■ GOAL OF THE EXERCISE
Find "set nxt := min" and "exact fdiv_const (k1" in the records below. Copy the lines holding them and every line between, exactly, and no others.

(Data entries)
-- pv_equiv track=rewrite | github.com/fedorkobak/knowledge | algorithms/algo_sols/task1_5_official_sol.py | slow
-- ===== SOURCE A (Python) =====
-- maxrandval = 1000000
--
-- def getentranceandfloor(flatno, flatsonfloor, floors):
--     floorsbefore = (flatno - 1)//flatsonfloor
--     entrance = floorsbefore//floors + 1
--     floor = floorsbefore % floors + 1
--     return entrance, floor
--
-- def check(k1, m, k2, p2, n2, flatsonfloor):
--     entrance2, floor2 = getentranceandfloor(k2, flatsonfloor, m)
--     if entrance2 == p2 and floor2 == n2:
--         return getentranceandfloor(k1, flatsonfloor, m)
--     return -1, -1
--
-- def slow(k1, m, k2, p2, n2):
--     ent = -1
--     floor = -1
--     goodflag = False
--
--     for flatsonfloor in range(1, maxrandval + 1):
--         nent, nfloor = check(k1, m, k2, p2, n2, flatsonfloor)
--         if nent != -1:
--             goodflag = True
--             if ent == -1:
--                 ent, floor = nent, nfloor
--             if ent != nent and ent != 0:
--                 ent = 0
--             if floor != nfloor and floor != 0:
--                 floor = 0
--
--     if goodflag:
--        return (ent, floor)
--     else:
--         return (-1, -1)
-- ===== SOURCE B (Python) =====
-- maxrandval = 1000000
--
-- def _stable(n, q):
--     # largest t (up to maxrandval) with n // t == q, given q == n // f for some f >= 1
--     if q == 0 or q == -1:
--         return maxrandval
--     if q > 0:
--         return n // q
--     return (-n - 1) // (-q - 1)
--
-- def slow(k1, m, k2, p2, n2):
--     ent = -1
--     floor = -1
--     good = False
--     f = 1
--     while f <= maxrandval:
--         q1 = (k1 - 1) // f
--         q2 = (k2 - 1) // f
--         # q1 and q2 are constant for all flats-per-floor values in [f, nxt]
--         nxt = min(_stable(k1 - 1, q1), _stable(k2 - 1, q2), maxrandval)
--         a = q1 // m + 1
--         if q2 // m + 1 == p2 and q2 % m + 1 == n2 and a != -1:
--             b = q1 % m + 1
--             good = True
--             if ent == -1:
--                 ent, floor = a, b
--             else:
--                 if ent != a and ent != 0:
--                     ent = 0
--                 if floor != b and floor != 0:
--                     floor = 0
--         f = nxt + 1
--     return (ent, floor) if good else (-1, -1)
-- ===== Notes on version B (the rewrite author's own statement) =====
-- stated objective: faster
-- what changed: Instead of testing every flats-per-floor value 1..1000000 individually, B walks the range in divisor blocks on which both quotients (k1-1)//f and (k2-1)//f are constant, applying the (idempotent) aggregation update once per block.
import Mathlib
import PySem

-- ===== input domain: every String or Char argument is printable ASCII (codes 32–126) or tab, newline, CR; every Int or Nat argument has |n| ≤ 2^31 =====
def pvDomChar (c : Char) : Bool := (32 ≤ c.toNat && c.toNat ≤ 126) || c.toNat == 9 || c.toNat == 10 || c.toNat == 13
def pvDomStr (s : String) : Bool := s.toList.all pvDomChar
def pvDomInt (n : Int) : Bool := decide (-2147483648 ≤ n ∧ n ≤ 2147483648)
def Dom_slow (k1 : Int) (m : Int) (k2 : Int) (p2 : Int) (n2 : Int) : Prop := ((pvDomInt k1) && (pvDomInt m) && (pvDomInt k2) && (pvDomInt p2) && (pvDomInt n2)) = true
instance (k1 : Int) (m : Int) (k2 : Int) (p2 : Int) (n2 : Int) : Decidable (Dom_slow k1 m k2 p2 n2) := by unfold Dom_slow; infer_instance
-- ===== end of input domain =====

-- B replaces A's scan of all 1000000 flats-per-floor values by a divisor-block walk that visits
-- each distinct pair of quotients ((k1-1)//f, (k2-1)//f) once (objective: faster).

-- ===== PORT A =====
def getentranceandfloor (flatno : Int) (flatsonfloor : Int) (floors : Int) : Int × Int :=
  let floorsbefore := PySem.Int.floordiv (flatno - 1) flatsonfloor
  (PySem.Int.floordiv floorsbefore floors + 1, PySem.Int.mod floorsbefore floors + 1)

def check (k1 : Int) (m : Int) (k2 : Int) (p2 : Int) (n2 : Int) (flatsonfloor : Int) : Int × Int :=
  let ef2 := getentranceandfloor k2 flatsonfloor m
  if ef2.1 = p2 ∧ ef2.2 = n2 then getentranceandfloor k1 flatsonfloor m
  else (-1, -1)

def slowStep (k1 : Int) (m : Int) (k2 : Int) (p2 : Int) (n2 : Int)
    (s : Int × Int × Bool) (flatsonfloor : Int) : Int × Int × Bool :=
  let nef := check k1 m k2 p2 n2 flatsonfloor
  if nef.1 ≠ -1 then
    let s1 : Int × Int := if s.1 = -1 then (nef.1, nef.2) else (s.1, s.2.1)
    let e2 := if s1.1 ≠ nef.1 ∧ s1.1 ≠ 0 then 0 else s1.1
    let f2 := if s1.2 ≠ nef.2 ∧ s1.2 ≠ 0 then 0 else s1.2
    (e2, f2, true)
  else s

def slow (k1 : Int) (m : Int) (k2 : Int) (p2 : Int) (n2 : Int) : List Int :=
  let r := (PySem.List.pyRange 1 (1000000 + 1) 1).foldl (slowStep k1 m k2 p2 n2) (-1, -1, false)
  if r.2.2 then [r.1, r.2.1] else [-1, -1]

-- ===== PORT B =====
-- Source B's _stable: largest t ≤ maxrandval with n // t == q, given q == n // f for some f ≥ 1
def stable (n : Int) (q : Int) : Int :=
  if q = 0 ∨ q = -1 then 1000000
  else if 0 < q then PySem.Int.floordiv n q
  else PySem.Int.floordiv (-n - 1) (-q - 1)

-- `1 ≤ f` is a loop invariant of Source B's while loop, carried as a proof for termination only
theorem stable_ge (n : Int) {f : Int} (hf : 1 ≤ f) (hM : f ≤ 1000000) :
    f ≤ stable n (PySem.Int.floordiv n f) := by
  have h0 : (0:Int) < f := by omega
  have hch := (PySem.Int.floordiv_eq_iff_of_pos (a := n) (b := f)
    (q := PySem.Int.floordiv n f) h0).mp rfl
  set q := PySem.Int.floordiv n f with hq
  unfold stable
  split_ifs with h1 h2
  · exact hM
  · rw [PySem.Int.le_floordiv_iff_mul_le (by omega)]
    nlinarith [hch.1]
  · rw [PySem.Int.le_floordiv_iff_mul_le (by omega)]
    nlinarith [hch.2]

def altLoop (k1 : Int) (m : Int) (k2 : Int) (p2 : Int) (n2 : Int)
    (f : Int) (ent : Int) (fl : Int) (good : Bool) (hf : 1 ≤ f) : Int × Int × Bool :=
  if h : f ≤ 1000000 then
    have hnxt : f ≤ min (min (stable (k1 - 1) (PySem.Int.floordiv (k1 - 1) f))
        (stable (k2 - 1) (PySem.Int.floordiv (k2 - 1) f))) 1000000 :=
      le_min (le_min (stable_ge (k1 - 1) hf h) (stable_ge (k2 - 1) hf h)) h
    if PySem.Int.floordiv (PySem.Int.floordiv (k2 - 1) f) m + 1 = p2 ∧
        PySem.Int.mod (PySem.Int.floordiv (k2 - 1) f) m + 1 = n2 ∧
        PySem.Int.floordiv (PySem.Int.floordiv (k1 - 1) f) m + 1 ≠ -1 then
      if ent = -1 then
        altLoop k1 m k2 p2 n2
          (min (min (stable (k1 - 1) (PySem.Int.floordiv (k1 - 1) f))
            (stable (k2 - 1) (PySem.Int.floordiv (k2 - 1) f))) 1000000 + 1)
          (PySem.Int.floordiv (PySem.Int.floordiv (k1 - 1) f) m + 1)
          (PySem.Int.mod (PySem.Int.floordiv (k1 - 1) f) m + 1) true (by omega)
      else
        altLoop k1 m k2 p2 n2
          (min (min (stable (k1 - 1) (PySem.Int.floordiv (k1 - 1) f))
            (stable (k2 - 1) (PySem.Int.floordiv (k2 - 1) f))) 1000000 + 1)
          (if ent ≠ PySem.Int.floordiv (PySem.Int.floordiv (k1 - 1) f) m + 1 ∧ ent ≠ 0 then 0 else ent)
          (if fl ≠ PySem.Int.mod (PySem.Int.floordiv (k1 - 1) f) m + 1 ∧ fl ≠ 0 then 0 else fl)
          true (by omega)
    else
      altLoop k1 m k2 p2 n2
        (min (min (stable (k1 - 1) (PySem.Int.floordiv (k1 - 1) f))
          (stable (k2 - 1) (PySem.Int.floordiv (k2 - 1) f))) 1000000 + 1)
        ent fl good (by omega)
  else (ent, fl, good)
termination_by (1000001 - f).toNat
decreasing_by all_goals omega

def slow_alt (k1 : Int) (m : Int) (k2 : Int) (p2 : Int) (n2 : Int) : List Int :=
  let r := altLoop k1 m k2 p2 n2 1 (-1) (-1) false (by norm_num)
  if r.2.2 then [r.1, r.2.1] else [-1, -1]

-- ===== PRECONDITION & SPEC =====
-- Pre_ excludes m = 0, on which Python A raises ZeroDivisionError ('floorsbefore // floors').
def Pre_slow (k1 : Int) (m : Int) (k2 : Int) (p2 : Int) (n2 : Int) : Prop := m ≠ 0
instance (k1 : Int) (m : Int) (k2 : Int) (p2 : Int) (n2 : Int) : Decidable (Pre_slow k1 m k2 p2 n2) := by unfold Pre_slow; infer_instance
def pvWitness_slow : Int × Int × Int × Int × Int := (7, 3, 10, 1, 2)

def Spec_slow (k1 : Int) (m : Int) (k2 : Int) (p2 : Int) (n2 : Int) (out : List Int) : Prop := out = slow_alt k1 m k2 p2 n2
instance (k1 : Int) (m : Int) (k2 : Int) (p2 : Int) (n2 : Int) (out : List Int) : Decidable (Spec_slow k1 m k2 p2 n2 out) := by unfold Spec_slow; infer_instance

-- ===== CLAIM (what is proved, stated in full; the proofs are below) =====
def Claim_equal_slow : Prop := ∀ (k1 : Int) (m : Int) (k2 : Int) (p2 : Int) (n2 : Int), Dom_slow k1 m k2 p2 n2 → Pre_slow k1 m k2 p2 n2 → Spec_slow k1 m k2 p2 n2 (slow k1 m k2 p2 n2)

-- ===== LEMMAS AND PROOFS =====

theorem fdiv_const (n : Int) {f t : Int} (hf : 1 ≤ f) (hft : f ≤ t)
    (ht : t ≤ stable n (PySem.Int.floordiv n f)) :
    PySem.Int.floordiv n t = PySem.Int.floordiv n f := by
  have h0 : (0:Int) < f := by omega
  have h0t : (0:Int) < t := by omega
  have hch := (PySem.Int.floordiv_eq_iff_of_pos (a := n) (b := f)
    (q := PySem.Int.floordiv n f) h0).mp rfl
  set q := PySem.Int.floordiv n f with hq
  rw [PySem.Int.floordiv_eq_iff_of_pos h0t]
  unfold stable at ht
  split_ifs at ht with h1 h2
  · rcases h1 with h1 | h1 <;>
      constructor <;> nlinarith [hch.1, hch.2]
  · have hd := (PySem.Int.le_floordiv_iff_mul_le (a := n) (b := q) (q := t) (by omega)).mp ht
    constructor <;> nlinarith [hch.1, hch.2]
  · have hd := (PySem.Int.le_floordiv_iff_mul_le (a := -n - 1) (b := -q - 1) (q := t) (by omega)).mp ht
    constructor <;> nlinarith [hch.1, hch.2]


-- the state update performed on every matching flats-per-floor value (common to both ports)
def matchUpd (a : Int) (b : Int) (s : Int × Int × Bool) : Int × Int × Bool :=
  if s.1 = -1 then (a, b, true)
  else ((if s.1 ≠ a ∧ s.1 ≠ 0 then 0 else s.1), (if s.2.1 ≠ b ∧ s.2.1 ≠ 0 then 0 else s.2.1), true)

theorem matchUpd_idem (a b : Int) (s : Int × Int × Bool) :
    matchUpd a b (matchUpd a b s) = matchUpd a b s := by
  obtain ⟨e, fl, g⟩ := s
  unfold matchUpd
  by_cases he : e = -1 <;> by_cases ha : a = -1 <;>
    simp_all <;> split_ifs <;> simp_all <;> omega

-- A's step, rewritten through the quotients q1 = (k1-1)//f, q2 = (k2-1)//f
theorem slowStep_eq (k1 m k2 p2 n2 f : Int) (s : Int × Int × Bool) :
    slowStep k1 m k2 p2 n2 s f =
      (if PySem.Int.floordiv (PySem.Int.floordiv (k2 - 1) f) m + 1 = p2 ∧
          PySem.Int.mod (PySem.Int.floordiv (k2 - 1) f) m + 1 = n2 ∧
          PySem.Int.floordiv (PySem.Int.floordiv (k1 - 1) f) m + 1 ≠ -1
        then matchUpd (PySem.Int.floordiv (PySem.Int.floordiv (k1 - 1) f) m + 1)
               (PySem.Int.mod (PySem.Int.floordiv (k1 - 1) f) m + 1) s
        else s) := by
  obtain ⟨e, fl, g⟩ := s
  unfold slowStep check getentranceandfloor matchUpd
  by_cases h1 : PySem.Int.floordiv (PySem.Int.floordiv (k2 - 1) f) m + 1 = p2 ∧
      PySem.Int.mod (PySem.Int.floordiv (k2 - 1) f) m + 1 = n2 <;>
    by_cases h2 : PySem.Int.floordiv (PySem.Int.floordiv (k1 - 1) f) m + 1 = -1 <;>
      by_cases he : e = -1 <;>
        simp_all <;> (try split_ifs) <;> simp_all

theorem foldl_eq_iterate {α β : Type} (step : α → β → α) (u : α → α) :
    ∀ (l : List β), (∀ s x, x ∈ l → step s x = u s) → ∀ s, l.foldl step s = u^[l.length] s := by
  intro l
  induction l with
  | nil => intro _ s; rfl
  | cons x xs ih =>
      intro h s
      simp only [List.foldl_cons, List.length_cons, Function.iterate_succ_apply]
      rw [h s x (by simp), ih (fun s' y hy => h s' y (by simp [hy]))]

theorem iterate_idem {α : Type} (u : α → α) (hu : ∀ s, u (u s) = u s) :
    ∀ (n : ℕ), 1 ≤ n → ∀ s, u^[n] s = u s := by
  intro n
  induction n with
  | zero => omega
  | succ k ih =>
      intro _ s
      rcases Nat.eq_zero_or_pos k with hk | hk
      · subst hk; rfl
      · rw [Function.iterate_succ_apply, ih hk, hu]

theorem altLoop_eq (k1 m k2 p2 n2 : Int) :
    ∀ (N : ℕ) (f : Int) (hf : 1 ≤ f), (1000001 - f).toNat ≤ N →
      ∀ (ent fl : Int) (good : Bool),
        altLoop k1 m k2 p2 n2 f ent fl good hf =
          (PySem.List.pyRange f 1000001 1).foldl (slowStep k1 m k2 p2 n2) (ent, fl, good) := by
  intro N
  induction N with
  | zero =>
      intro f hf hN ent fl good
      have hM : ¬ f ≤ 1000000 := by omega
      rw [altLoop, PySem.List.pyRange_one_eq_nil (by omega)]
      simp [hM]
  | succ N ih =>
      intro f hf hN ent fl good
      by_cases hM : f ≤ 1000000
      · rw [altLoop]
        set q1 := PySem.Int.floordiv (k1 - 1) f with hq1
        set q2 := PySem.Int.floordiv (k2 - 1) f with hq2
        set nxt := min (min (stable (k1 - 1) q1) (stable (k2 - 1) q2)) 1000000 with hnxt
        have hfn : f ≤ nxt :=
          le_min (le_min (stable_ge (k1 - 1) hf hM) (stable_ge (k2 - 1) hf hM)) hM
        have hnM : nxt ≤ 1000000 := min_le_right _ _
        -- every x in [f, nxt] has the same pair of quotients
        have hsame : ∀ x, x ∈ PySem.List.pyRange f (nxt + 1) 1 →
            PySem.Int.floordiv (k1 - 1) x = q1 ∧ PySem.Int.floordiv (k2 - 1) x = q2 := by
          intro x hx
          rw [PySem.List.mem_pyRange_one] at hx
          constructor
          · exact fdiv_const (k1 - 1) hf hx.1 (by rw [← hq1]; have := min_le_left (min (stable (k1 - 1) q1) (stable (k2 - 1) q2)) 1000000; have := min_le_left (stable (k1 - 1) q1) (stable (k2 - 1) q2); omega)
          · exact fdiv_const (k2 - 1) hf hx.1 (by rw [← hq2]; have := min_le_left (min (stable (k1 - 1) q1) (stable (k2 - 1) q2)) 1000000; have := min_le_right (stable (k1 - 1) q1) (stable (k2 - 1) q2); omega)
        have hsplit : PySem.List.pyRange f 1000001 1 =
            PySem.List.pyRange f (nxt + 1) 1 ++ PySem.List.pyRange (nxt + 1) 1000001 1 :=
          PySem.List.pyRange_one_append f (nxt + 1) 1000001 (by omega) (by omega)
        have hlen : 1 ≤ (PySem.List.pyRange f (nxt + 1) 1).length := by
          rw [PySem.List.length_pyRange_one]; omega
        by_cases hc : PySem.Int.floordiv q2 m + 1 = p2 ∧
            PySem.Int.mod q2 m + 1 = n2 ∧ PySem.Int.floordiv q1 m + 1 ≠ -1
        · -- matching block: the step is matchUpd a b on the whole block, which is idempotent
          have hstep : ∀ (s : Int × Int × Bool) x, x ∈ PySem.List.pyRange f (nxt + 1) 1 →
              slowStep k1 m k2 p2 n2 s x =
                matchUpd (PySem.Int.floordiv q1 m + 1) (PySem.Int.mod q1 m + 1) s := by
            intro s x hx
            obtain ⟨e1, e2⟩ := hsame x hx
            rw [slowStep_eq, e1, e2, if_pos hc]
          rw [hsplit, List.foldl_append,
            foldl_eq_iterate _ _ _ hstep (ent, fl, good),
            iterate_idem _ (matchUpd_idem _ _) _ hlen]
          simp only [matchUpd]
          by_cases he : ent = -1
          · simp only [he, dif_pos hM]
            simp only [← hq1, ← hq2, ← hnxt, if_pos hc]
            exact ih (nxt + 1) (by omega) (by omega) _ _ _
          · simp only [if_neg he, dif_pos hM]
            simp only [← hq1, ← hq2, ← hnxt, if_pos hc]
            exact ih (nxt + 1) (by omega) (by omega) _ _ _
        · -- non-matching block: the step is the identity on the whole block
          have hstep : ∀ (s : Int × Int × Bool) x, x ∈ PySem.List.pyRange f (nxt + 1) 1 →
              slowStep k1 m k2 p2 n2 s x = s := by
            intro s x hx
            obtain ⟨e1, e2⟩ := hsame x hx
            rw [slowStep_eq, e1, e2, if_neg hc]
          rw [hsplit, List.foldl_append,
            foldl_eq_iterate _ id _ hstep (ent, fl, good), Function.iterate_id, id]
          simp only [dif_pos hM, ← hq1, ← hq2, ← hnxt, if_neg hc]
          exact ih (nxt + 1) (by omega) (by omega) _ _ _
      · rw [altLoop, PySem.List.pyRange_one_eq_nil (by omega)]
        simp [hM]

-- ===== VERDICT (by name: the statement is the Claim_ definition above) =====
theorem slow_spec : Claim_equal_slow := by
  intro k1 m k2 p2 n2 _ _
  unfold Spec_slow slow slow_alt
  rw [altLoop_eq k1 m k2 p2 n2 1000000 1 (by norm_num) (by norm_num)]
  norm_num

■ TASK RESPONSE
        set nxt := min (min (stable (k1 - 1) q1) (stable (k2 - 1) q2)) 1000000 with hnxt
        have hfn : f ≤ nxt :=
          le_min (le_min (stable_ge (k1 - 1) hf hM) (stable_ge (k2 - 1) hf hM)) hM
        have hnM : nxt ≤ 1000000 := min_le_right _ _
        -- every x in [f, nxt] has the same pair of quotients
        have hsame : ∀ x, x ∈ PySem.List.pyRange f (nxt + 1) 1 →
            PySem.Int.floordiv (k1 - 1) x = q1 ∧ PySem.Int.floordiv (k2 - 1) x = q2 := by
          intro x hx
          rw [PySem.List.mem_pyRange_one] at hx
          constructor
          · exact fdiv_const (k1 - 1) hf hx.1 (by rw [← hq1]; have := min_le_left (min (stable (k1 - 1) q1) (stable (k2 - 1) q2)) 1000000; have := min_le_left (stable (k1 - 1) q1) (stable (k2 - 1) q2); omega)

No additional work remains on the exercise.